ドナルド・トランプ米大統領がイラン産原油の販売やドル決済を認める方針を示し、数十年にわたって続いてきた対イラン制裁の大幅な緩和に乗り出している。しかし、米国の銀行や企業の間では、トランプ政権の方針を信じて取引に踏み切った結果、将来的に巨額の制裁金を科されるリスクを警戒し、取引に慎重な姿勢を取る動きが広がっている。
29日(現地時間)、ブルームバーグ通信によると、トランプ政権はイランとの停戦合意を履行するため、イラン産原油や燃料の販売を認めるとともに、数十億ドル相当の凍結資産を解放する方針を示した。
トランプ大統領とイランのマスード・ペゼシュキアン大統領が17日に署名した14項目の覚書(MOU)には、双方が合意した日程に従い、米国の対イラン制裁を段階的に解除する方針が盛り込まれている。
また、米財務省は技術協議が行われる60日間を対象に、既存の制裁を一時的に免除する一般許可Xを発行した。これにより、イラン産原油取引の代金をドル建てで決済することが可能となった。
しかし、トランプ大統領がイランによる停戦違反を批判した後、米軍が再びイランを攻撃したことで、合意がいつ崩れてもおかしくないとの懸念が強まっている。
60日以内の取引完了でも、銀行は慎重姿勢

制裁問題に詳しい専門家は、60日以内にすべての手続きを終える一回限りの取引は可能だとしても、実際に決済を担う金融機関を確保するのは容易ではないと指摘している。

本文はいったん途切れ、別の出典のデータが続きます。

-- pv_equiv track=rewrite | github.com/satishjhanwer/assignments | Assignment 1/question1.py | remove_minimum_distinct_elements
-- ===== SOURCE A (Python) =====
-- def remove_minimum_distinct_elements(arr_len, arr):
--     # Empty Array then do early return
--     if arr_len == 0:
--         return 0
--
--     freq = {}
--
--     # Count frequencies - O(n)
--     for num in arr:
--         # increase frequency
--         freq[num] = freq.get(num, 0) + 1
--
--     # Sort frequencies in descending order - O(n log(n))
--     freq_values = sorted(freq.values(), reverse=True)
--
--     total_removed = 0
--     current_size = arr_len
--
--     # Iterate and remove - O(n)
--     for count in freq_values:
--         total_removed += 1
--         current_size -= count
--
--         if current_size <= arr_len // 2:
--             return total_removed
--
--     return total_removed
-- ===== SOURCE B (Python) =====
-- def remove_minimum_distinct_elements(arr_len, arr):
--     # Empty Array then do early return
--     if arr_len == 0:
--         return 0
--
--     freq = {}
--     for num in arr:
--         freq[num] = freq.get(num, 0) + 1
--
--     # Counting sort of the frequency values (all lie in 1..len(arr)):
--     # bucket them by value and walk the buckets from the largest value down.
--     n = len(arr)
--     buckets = {}
--     for c in freq.values():
--         buckets[c] = buckets.get(c, 0) + 1
--
--     half = arr_len // 2
--     total_removed = 0
--     current_size = arr_len
--
--     for f in range(n, 0, -1):
--         for _ in range(buckets.get(f, 0)):
--             total_removed += 1
--             current_size -= f
--             if current_size <= half:
--                 return total_removed
--
--     return total_removed
-- ===== Notes on version B (the rewrite author's own statement) =====
-- stated objective: alternative
-- what changed: Replaces the O(d log d) comparison sort of the frequency values with a counting sort: frequencies are bucketed by value and the greedy removal walks the buckets from the largest frequency down, so no sort is performed.
import Mathlib
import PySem

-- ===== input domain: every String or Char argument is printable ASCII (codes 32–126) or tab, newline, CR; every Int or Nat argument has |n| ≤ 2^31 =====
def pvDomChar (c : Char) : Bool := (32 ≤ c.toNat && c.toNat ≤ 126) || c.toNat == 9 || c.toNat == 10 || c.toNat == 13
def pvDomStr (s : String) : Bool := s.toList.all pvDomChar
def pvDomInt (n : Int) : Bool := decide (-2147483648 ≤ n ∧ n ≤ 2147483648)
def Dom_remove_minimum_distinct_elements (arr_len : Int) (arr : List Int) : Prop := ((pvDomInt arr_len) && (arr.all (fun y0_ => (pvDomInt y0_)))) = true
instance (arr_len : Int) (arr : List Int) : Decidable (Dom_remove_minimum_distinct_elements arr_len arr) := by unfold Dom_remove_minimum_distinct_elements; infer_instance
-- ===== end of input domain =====

-- B replaces A's comparison sort of the frequency values by a counting sort
-- (bucket the frequency values, walk the buckets from the largest value down);
-- same counting and greedy removal, same return value on every input.

-- ===== PORT A =====
-- the 'for count in freq_values' loop with its early return
def pvLoopA (arr_len : Int) : List Int → Int → Int → Int
  | [], total_removed, _ => total_removed
  | count :: rest, total_removed, current_size =>
    let total_removed := total_removed + 1
    let current_size := current_size - count
    if current_size ≤ PySem.Int.floordiv arr_len 2 then total_removed
    else pvLoopA arr_len rest total_removed current_size

def remove_minimum_distinct_elements (arr_len : Int) (arr : List Int) : Int :=
  if arr_len = 0 then 0
  else
    let freq : PySem.Dict Int Int :=
      arr.foldl (fun d num => d.insert num (d.getD num 0 + 1)) PySem.Dict.empty
    let freq_values := PySem.List.sorted freq.values (fun x => x) true
    pvLoopA arr_len freq_values 0 arr_len

-- ===== PORT B =====
-- 'for _ in range(buckets.get(f, 0)): …' — Sum.inl means the early return fired
def pvInnerB (f half : Int) : Nat → Int → Int → Int ⊕ (Int × Int)
  | 0, total_removed, current_size => Sum.inr (total_removed, current_size)
  | k + 1, total_removed, current_size =>
    let total_removed := total_removed + 1
    let current_size := current_size - f
    if current_size ≤ half then Sum.inl total_removed
    else pvInnerB f half k total_removed current_size

-- 'for f in range(n, 0, -1): …'
def pvOuterB (buckets : PySem.Dict Int Int) (half : Int) : List Int → Int → Int → Int
  | [], total_removed, _ => total_removed
  | f :: rest, total_removed, current_size =>
    match pvInnerB f half (buckets.getD f 0).toNat total_removed current_size with
    | Sum.inl ans => ans
    | Sum.inr (total_removed, current_size) => pvOuterB buckets half rest total_removed current_size

def remove_minimum_distinct_elements_alt (arr_len : Int) (arr : List Int) : Int :=
  if arr_len = 0 then 0
  else
    let freq : PySem.Dict Int Int :=
      arr.foldl (fun d num => d.insert num (d.getD num 0 + 1)) PySem.Dict.empty
    let n : Int := arr.length
    let buckets : PySem.Dict Int Int :=
      freq.values.foldl (fun d c => d.insert c (d.getD c 0 + 1)) PySem.Dict.empty
    pvOuterB buckets (PySem.Int.floordiv arr_len 2) (PySem.List.pyRange n 0 (-1)) 0 arr_len

-- ===== PRECONDITION & SPEC =====
def Spec_remove_minimum_distinct_elements (arr_len : Int) (arr : List Int) (out : Int) : Prop := out = remove_minimum_distinct_elements_alt arr_len arr
instance (arr_len : Int) (arr : List Int) (out : Int) : Decidable (Spec_remove_minimum_distinct_elements arr_len arr out) := by unfold Spec_remove_minimum_distinct_elements; infer_instance

-- ===== CLAIM (what is proved, stated in full; the proofs are below) =====
def Claim_equal_remove_minimum_distinct_elements : Prop := ∀ (arr_len : Int) (arr : List Int), Dom_remove_minimum_distinct_elements arr_len arr → Spec_remove_minimum_distinct_elements arr_len arr (remove_minimum_distinct_elements arr_len arr)

-- ===== LEMMAS AND PROOFS =====

-- proof-side form of the shared greedy loop, with arr_len // 2 precomputed
def pvGLoop (half : Int) : List Int → Int → Int → Int
  | [], t, _ => t
  | c :: rest, t, s => if s - c ≤ half then t + 1 else pvGLoop half rest (t + 1) (s - c)

theorem pvLoopA_eq_g (al : Int) : ∀ (l : List Int) (t s : Int),
    pvLoopA al l t s = pvGLoop (PySem.Int.floordiv al 2) l t s := by
  intro l
  induction l with
  | nil => intro t s; rfl
  | cons c rest ih =>
    intro t s
    simp only [pvLoopA, pvGLoop]
    split_ifs <;> simp [ih]

theorem pvInnerB_g (half f : Int) (k : Nat) :
    ∀ (rest : List Int) (t s : Int),
      (match pvInnerB f half k t s with
        | Sum.inl ans => ans
        | Sum.inr (t', s') => pvGLoop half rest t' s') =
      pvGLoop half (List.replicate k f ++ rest) t s := by
  induction k with
  | zero => intro rest t s; rfl
  | succ k ih =>
    intro rest t s
    simp only [pvInnerB, List.replicate_succ, List.cons_append, pvGLoop]
    split_ifs with h
    · rfl
    · exact ih rest (t + 1) (s - f)

theorem pvOuterB_g (buckets : PySem.Dict Int Int) (half : Int) :
    ∀ (fs : List Int) (t s : Int),
      pvOuterB buckets half fs t s =
      pvGLoop half (fs.flatMap (fun f => List.replicate (buckets.getD f 0).toNat f)) t s := by
  intro fs
  induction fs with
  | nil => intro t s; rfl
  | cons f rest ih =>
    intro t s
    simp only [pvOuterB, List.flatMap_cons]
    rw [← pvInnerB_g half f (buckets.getD f 0).toNat]
    cases hk : pvInnerB f half (buckets.getD f 0).toNat t s with
    | inl ans => rfl
    | inr p => cases p with | mk t' s' => simp [ih]

theorem pvPermFlat : ∀ (m : Nat) (b : Int) (l : List Int), (∀ x ∈ l, b < x ∧ x ≤ b + m) →
    ((PySem.List.pyRange (b + m) b (-1)).flatMap (fun f => List.replicate (l.count f) f)).Perm l := by
  intro m
  induction m with
  | zero =>
    intro b l h
    rw [PySem.List.pyRange_neg_one_eq_nil (by omega)]
    have : l = [] := by
      cases l with
      | nil => rfl
      | cons x xs => exact absurd (h x (by simp)) (by omega)
    simp [this]
  | succ m ih =>
    intro b l h
    have hab : b < b + (m + 1 : Nat) := by push_cast; omega
    rw [PySem.List.pyRange_neg_one_cons hab]
    simp only [List.flatMap_cons]
    set a : Int := b + (m + 1 : Nat) with ha
    have hblock : List.replicate (l.count a) a = l.filter (· == a) := (List.filter_beq a).symm
    have htail : ((PySem.List.pyRange (a - 1) b (-1)).flatMap (fun f => List.replicate (l.count f) f))
        = ((PySem.List.pyRange (a - 1) b (-1)).flatMap (fun f => List.replicate ((l.filter (· != a)).count f) f)) := by
      apply List.flatMap_congr
      intro f hf
      have hfa : f ≠ a := by
        have := (PySem.List.mem_pyRange_neg_one).1 hf
        omega
      rw [List.count_filter]
      simp [hfa]
    have ha1 : a - 1 = b + (m : Nat) := by push_cast [ha]; omega
    have htp : ((PySem.List.pyRange (a - 1) b (-1)).flatMap (fun f => List.replicate ((l.filter (· != a)).count f) f)).Perm (l.filter (· != a)) := by
      rw [ha1]
      apply ih
      intro x hx
      have hxl := List.mem_of_mem_filter hx
      have hxa : x ≠ a := by simpa using (List.of_mem_filter hx)
      have := h x hxl
      push_cast at this ⊢
      omega
    rw [hblock, htail]
    exact (List.Perm.append_left _ htp).trans (by simpa [bne] using List.filter_append_perm (· == a) l)

theorem pvSortedFlat (l : List Int) : ∀ (m : Nat) (b : Int),
    ((PySem.List.pyRange (b + m) b (-1)).flatMap (fun f => List.replicate (l.count f) f)).Pairwise (fun x y => y ≤ x) := by
  intro m
  induction m with
  | zero =>
    intro b
    rw [PySem.List.pyRange_neg_one_eq_nil (by omega)]
    simp
  | succ m ih =>
    intro b
    have hab : b < b + (m + 1 : Nat) := by push_cast; omega
    rw [PySem.List.pyRange_neg_one_cons hab]
    simp only [List.flatMap_cons]
    rw [List.pairwise_append]
    refine ⟨by simp [List.pairwise_replicate], ?_, ?_⟩
    · have h1 : b + (m + 1 : Nat) - 1 = b + (m : Nat) := by push_cast; omega
      rw [h1]; exact ih b
    · intro x hx y hy
      have hxa := (List.eq_of_mem_replicate hx)
      rcases List.mem_flatMap.1 hy with ⟨f, hf, hyf⟩
      have := (PySem.List.mem_pyRange_neg_one).1 hf
      have := List.eq_of_mem_replicate hyf
      omega

theorem pvFlat_eq_sorted (l : List Int) (m : Nat) (b : Int) (h : ∀ x ∈ l, b < x ∧ x ≤ b + m) :
    PySem.List.sorted l (fun x => x) true =
    (PySem.List.pyRange (b + m) b (-1)).flatMap (fun f => List.replicate (l.count f) f) := by
  apply List.Perm.eq_of_pairwise (le := fun x y : Int => y ≤ x)
    (fun a b _ _ h1 h2 => by omega)
    (PySem.List.sorted_pairwise_rev l (fun x => x)) (pvSortedFlat l m b)
    ((PySem.List.sorted_perm l (fun x => x) true).trans (pvPermFlat m b l h).symm)

theorem pv_main (arr_len : Int) (arr : List Int) :
    remove_minimum_distinct_elements arr_len arr = remove_minimum_distinct_elements_alt arr_len arr := by
  unfold remove_minimum_distinct_elements remove_minimum_distinct_elements_alt
  by_cases h0 : arr_len = 0
  · simp [h0]
  · simp only [if_neg h0]
    set freq : PySem.Dict Int Int :=
      arr.foldl (fun d num => d.insert num (d.getD num 0 + 1)) PySem.Dict.empty with hfreq
    set vals := freq.values with hvals
    set buckets : PySem.Dict Int Int :=
      vals.foldl (fun d c => d.insert c (d.getD c 0 + 1)) PySem.Dict.empty with hbuckets
    have hfreqc : freq = PySem.Dict.counter arr := PySem.Dict.foldl_insert_getD_add_one_eq_counter arr
    have hvmap : vals = (PySem.Set.ofList arr).map (fun k => (arr.count k : Int)) := by
      rw [hvals, hfreqc]
      rw [PySem.Dict.values_eq_map_keys _ (PySem.Dict.nodup_keys_counter arr) 0]
      rw [PySem.Dict.keys_counter]
      congr 1
      funext k
      rw [PySem.Dict.getD_counter]
    have hbound : ∀ x ∈ vals, (0:Int) < x ∧ x ≤ (0:Int) + (arr.length : Nat) := by
      intro x hx
      rw [hvmap] at hx
      rcases List.mem_map.1 hx with ⟨k, hk, rfl⟩
      have hk' : k ∈ arr := (PySem.Set.mem_ofList arr k).1 hk
      have h1 : 0 < arr.count k := List.count_pos_iff.2 hk'
      have h2 : arr.count k ≤ arr.length := List.count_le_length
      constructor <;> omega
    have hgd : ∀ f : Int, (buckets.getD f 0).toNat = vals.count f := by
      intro f
      rw [hbuckets, PySem.Dict.getD_foldl_insert_add_one]
      simp [PySem.Dict.getD, PySem.Dict.get?, PySem.Dict.empty]
    rw [pvLoopA_eq_g, pvOuterB_g]
    have hflateq : (PySem.List.pyRange ((arr.length : Nat) : Int) 0 (-1)).flatMap
          (fun f => List.replicate (buckets.getD f 0).toNat f)
        = (PySem.List.pyRange ((0:Int) + (arr.length : Nat)) 0 (-1)).flatMap
          (fun f => List.replicate (vals.count f) f) := by
      rw [zero_add]
      exact List.flatMap_congr (fun f _ => by rw [hgd f])
    rw [hflateq, ← pvFlat_eq_sorted vals arr.length 0 hbound]

-- ===== VERDICT (by name: the statement is the Claim_ definition above) =====
theorem remove_minimum_distinct_elements_spec : Claim_equal_remove_minimum_distinct_elements := by
  intro arr_len arr _
  unfold Spec_remove_minimum_distinct_elements
  exact pv_main arr_len arr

米財務省外国資産管理局(OFAC)のアダム・スミス前顧問は、「制裁を完全に順守しているという確信が必要だ」としたうえで、「銀行や決済機関が取引処理をためらう可能性がある」と述べた。
イランは1979年のイスラム革命以降、核開発や地域の武装勢力への支援を理由に、世界でも最も厳しい制裁措置を受けてきた。米国の歴代政権と議会は数百件に及ぶ制裁措置を積み重ねており、それらを一度に撤廃することは容易ではない。
金融機関は、制裁解除の過程においても一般企業以上に慎重な姿勢を取る。合意が破綻したり政権の方針が転換された場合、これまで認められていた取引であっても、議会や当局の調査対象となる可能性があるためだ。
トランプ大統領は、イラン産原油の販売代金を米国が管理するエスクロー口座に預ける案や、米国産農産物の購入に限定して使用させる案にも言及した。しかし、これらの内容はMOUには盛り込まれておらず、イラン側はこの提案を一蹴した。
BNPパリバに89億ドルの制裁金…制裁違反の高い代償

企業が最も懸念しているのは、巨額の制裁金を科されるリスクだ。
フランスの銀行BNPパリバは2014年、イラン、スーダン、キューバに対する米国の制裁に違反した疑いで、約89億ドル(約1兆4,500億円)の和解金・制裁金を支払った。その他の世界の大手銀行も、過去の対イラン取引を巡って巨額の制裁金を支払っている。
トランプ政権がドル決済を認めるには、米大手銀行や米国の金融ネットワークと接続された金融機関の参加が不可欠だ。しかし、銀行側は、明確なガイドラインや免責措置が示されない限り、取引を処理することは難しいとの立場を崩していない。
企業側も米財務省に対し、法的解釈やガイドライン、さらなる法的保証を求めるとみられる。60日間という限定的な許可だけを根拠に新たな事業を開始するには、リスクが大きすぎるとの判断だ。
また、恒久的な制裁解除も容易ではない。2015年に成立したイラン核合意審査法では、イランとの核合意について議会が審査することが定められている。仮に米政権が今回のMOUは核合意ではないとして議会審査を回避した場合でも、対イラン強硬派の議員が取引企業や銀行に圧力をかける可能性がある。
結局、トランプ大統領はイランとの原油取引やドル決済を認めたものの、金融業界では、その措置が60日後に撤回される可能性を強く警戒している。